■ **Work to be completed**
Only certain lines below are wanted: those starting at the line containing "(if a ∣ n then" and ending at the line containing "rcases Nat.lt_or_ge a", both included, each retyped exactly.

Extracted records:
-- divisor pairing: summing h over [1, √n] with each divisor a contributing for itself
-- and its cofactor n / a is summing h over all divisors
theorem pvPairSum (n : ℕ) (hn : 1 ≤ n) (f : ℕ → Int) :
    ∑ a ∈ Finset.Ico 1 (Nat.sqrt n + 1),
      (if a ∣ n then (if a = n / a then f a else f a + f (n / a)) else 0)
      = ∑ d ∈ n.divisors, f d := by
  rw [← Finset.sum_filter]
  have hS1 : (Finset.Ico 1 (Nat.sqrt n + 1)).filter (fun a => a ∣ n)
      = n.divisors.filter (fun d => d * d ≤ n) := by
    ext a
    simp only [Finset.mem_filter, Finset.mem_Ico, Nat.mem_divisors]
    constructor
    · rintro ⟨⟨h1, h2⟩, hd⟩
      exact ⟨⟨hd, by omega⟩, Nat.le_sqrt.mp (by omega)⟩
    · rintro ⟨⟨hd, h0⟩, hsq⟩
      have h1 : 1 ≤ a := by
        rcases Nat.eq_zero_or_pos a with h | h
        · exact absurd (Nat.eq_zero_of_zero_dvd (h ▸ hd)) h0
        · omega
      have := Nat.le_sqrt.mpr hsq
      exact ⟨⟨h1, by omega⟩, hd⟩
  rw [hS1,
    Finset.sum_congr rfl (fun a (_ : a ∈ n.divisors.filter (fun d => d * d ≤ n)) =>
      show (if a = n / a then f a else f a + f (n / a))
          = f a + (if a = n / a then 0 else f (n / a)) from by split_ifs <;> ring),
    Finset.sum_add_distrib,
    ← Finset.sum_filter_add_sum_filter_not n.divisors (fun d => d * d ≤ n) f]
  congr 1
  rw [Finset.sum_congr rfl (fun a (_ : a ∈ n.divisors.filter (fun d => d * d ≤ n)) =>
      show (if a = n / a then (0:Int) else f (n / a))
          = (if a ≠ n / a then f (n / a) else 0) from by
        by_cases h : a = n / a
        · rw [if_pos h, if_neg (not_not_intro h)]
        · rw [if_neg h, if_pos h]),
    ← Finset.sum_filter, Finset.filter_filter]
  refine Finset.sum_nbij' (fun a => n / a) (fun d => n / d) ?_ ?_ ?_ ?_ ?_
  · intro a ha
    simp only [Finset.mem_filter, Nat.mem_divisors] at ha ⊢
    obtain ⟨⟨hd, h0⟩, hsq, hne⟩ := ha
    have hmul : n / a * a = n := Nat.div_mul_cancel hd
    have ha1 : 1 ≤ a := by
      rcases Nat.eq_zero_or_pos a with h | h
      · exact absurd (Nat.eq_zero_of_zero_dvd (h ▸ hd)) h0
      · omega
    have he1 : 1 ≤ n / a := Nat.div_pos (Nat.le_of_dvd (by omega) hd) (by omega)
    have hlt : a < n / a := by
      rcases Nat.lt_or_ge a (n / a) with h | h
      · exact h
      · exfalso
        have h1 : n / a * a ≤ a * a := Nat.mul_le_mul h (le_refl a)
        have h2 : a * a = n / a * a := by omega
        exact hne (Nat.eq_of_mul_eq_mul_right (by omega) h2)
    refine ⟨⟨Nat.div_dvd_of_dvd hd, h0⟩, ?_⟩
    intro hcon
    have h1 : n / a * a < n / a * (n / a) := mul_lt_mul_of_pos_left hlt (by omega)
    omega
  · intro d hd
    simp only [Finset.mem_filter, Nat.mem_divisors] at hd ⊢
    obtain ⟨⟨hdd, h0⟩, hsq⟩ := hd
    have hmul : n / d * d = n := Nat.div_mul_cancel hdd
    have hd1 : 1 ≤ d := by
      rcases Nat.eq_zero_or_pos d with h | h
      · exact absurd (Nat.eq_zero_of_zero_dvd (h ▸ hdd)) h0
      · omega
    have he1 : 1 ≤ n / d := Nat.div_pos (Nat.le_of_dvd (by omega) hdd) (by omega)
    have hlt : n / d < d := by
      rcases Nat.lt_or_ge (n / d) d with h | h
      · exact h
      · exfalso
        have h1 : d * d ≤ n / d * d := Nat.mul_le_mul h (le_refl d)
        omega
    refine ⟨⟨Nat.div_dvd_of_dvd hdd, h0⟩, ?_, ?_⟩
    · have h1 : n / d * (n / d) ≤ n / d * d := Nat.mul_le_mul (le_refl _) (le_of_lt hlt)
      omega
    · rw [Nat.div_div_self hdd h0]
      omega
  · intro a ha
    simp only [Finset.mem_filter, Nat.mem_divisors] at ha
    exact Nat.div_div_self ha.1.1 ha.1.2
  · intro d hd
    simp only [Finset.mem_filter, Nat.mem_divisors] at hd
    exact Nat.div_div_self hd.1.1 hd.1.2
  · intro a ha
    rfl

■ **Task answer**
      (if a ∣ n then (if a = n / a then f a else f a + f (n / a)) else 0)
      = ∑ d ∈ n.divisors, f d := by
  rw [← Finset.sum_filter]
  have hS1 : (Finset.Ico 1 (Nat.sqrt n + 1)).filter (fun a => a ∣ n)
      = n.divisors.filter (fun d => d * d ≤ n) := by
    ext a
    simp only [Finset.mem_filter, Finset.mem_Ico, Nat.mem_divisors]
    constructor
    · rintro ⟨⟨h1, h2⟩, hd⟩
      exact ⟨⟨hd, by omega⟩, Nat.le_sqrt.mp (by omega)⟩
    · rintro ⟨⟨hd, h0⟩, hsq⟩
      have h1 : 1 ≤ a := by
        rcases Nat.eq_zero_or_pos a with h | h
        · exact absurd (Nat.eq_zero_of_zero_dvd (h ▸ hd)) h0
        · omega
      have := Nat.le_sqrt.mpr hsq
      exact ⟨⟨h1, by omega⟩, hd⟩
  rw [hS1,
    Finset.sum_congr rfl (fun a (_ : a ∈ n.divisors.filter (fun d => d * d ≤ n)) =>
      show (if a = n / a then f a else f a + f (n / a))
          = f a + (if a = n / a then 0 else f (n / a)) from by split_ifs <;> ring),
    Finset.sum_add_distrib,
    ← Finset.sum_filter_add_sum_filter_not n.divisors (fun d => d * d ≤ n) f]
  congr 1
  rw [Finset.sum_congr rfl (fun a (_ : a ∈ n.divisors.filter (fun d => d * d ≤ n)) =>
      show (if a = n / a then (0:Int) else f (n / a))
          = (if a ≠ n / a then f (n / a) else 0) from by
        by_cases h : a = n / a
        · rw [if_pos h, if_neg (not_not_intro h)]
        · rw [if_neg h, if_pos h]),
    ← Finset.sum_filter, Finset.filter_filter]
  refine Finset.sum_nbij' (fun a => n / a) (fun d => n / d) ?_ ?_ ?_ ?_ ?_
  · intro a ha
    simp only [Finset.mem_filter, Nat.mem_divisors] at ha ⊢
    obtain ⟨⟨hd, h0⟩, hsq, hne⟩ := ha
    have hmul : n / a * a = n := Nat.div_mul_cancel hd
    have ha1 : 1 ≤ a := by
      rcases Nat.eq_zero_or_pos a with h | h
      · exact absurd (Nat.eq_zero_of_zero_dvd (h ▸ hd)) h0
      · omega
    have he1 : 1 ≤ n / a := Nat.div_pos (Nat.le_of_dvd (by omega) hd) (by omega)
    have hlt : a < n / a := by
      rcases Nat.lt_or_ge a (n / a) with h | h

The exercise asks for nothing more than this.